START MATERIAL SUPPLIED
-- pv_equiv track=rewrite | github.com/saveligulas/advent_of_code | 6_1.py | get_all_times_with_different_button_press_time
-- ===== SOURCE A (Python) =====
-- def get_all_times_with_different_button_press_time(time):
--     results = []
--     for button_press_time in range(time + 1):
--         distance_traveled = 0
--         speed = 0
--         for run_time in range(1, time + 1):
--             if run_time <= button_press_time != 0:
--                 speed += 1
--             else:
--                 distance_traveled += speed
--         results.append(distance_traveled)
--     return results
-- ===== SOURCE B (Python) =====
-- def get_all_times_with_different_button_press_time(time):
--     # closed form: pressing the button for b of `time` units travels b*(time-b)
--     return [b * (time - b) for b in range(time + 1)]
-- ===== Notes on version B (the rewrite author's own statement) =====
-- stated objective: faster
-- what changed: Replaced the nested simulation loop (per-tick speed/distance update for every press time) by the closed-form distance b*(time-b) computed in one pass.
import Mathlib
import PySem

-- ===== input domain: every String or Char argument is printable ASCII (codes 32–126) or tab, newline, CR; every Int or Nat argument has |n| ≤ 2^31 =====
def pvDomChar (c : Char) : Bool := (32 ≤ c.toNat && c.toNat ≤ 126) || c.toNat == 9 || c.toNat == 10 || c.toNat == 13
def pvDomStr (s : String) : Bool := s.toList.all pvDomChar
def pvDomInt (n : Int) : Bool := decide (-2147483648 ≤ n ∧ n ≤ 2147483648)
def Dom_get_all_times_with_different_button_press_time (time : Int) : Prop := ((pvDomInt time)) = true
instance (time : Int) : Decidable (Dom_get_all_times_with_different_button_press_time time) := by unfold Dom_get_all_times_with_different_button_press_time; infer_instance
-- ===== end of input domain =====

-- B replaces A's nested per-tick simulation by the closed form b*(time-b) per press time (O(n^2) -> O(n)).


-- ===== PORT A =====
def get_all_times_with_different_button_press_time (time : Int) : List Int :=
  (PySem.List.pyRange 0 (time + 1) 1).foldl (fun results button_press_time =>
    let inner := (PySem.List.pyRange 1 (time + 1) 1).foldl
      (fun (st : Int × Int) run_time =>
        if run_time ≤ button_press_time ∧ button_press_time ≠ 0 then (st.1, st.2 + 1)
        else (st.1 + st.2, st.2)) ((0 : Int), (0 : Int))
    results ++ [inner.1]) []

-- ===== PORT B =====
def get_all_times_with_different_button_press_time_alt (time : Int) : List Int :=
  (PySem.List.pyRange 0 (time + 1) 1).map (fun b => b * (time - b))

-- ===== PRECONDITION & SPEC =====
def Spec_get_all_times_with_different_button_press_time (time : Int) (out : List Int) : Prop := out = get_all_times_with_different_button_press_time_alt time
instance (time : Int) (out : List Int) : Decidable (Spec_get_all_times_with_different_button_press_time time out) := by unfold Spec_get_all_times_with_different_button_press_time; infer_instance

-- ===== CLAIM (what is proved, stated in full; the proofs are below) =====
def Claim_equal_get_all_times_with_different_button_press_time : Prop := ∀ (time : Int), Dom_get_all_times_with_different_button_press_time time → Spec_get_all_times_with_different_button_press_time time (get_all_times_with_different_button_press_time time)

-- ===== LEMMAS AND PROOFS =====

-- Inner-loop step function of A
def pvStep (b : Int) (st : Int × Int) (r : Int) : Int × Int :=
  if r ≤ b ∧ b ≠ 0 then (st.1, st.2 + 1) else (st.1 + st.2, st.2)

-- Phase where the condition is always false: each step adds speed to distance
theorem pvAddPhase (b : Int) : ∀ (n : Nat) (a m d s : Int), m - a = n → (b < a ∨ b = 0) →
    (PySem.List.pyRange a m 1).foldl (pvStep b) (d, s) = (d + s * n, s) := by
  intro n
  induction n with
  | zero =>
    intro a m d s hm _
    rw [PySem.List.pyRange_one_eq_nil (by omega)]
    simp
  | succ k ih =>
    intro a m d s hm hb
    rw [PySem.List.pyRange_one_cons (by omega)]
    simp only [List.foldl_cons]
    have hc : ¬ (a ≤ b ∧ b ≠ 0) := by omega
    rw [show pvStep b (d, s) a = (d + s, s) by simp [pvStep, hc]]
    rw [ih (a + 1) m (d + s) s (by omega) (by omega)]
    simp only [Prod.mk.injEq]
    exact ⟨by push_cast; ring, trivial⟩

-- Phase where the condition is always true: each step increments speed
theorem pvIncPhase (b : Int) (hb : b ≠ 0) : ∀ (n : Nat) (a d s : Int), (b + 1) - a = n →
    (PySem.List.pyRange a (b + 1) 1).foldl (pvStep b) (d, s) = (d, s + n) := by
  intro n
  induction n with
  | zero =>
    intro a d s hm
    rw [PySem.List.pyRange_one_eq_nil (by omega)]
    simp
  | succ k ih =>
    intro a d s hm
    rw [PySem.List.pyRange_one_cons (by omega)]
    simp only [List.foldl_cons]
    have hc : a ≤ b ∧ b ≠ 0 := ⟨by omega, hb⟩
    rw [show pvStep b (d, s) a = (d, s + 1) by simp [pvStep, hc]]
    rw [ih (a + 1) d (s + 1) (by omega)]
    simp only [Prod.mk.injEq]
    exact ⟨trivial, by push_cast; ring⟩

-- A's inner loop computes the closed form b*(time-b)
theorem pvInner (time b : Int) (hb0 : 0 ≤ b) (hbt : b ≤ time) :
    ((PySem.List.pyRange 1 (time + 1) 1).foldl (pvStep b) ((0 : Int), (0 : Int))).1
      = b * (time - b) := by
  by_cases h : b = 0
  · subst h
    rw [pvAddPhase 0 time.toNat 1 (time + 1) 0 0 (by omega) (Or.inr rfl)]
    simp
  · rw [PySem.List.pyRange_one_append 1 (b + 1) (time + 1) (by omega) (by omega),
        List.foldl_append]
    rw [pvIncPhase b h b.toNat 1 0 0 (by omega)]
    rw [pvAddPhase b (time - b).toNat (b + 1) (time + 1) 0 (0 + b.toNat) (by omega) (by omega)]
    have : ((b.toNat : Int)) = b := by omega
    simp only [this, Int.zero_add]
    have h2 : (((time - b).toNat : Int)) = time - b := by omega
    rw [h2]

-- Folding with append equals map when the body agrees with f on members
theorem pvFoldMap (f g : Int → Int) : ∀ (l : List Int) (acc : List Int),
    (∀ x ∈ l, g x = f x) →
    l.foldl (fun res x => res ++ [g x]) acc = acc ++ l.map f := by
  intro l
  induction l with
  | nil => intro acc _; simp
  | cons x xs ih =>
    intro acc h
    simp only [List.foldl_cons, List.map_cons]
    rw [ih (acc ++ [g x]) (fun y hy => h y (List.mem_cons_of_mem _ hy)),
        h x (List.mem_cons_self)]
    simp

-- ===== VERDICT (by name: the statement is the Claim_ definition above) =====
theorem get_all_times_with_different_button_press_time_spec : Claim_equal_get_all_times_with_different_button_press_time := by
  intro time _
  unfold Spec_get_all_times_with_different_button_press_time
  unfold get_all_times_with_different_button_press_time get_all_times_with_different_button_press_time_alt
  have := pvFoldMap (fun b => b * (time - b))
    (fun b => ((PySem.List.pyRange 1 (time + 1) 1).foldl (pvStep b) ((0 : Int), (0 : Int))).1)
    (PySem.List.pyRange 0 (time + 1) 1) []
    (by
      intro x hx
      have := (PySem.List.mem_pyRange_one).mp hx
      exact pvInner time x (by omega) (by omega))
  simpa [pvStep] using this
END MATERIAL SUPPLIED
YOUR INSTRUCTIONS: Tally the lines in the entries above that hold the word "each". Reply with nothing but that count.

ANSWER BELOW: 2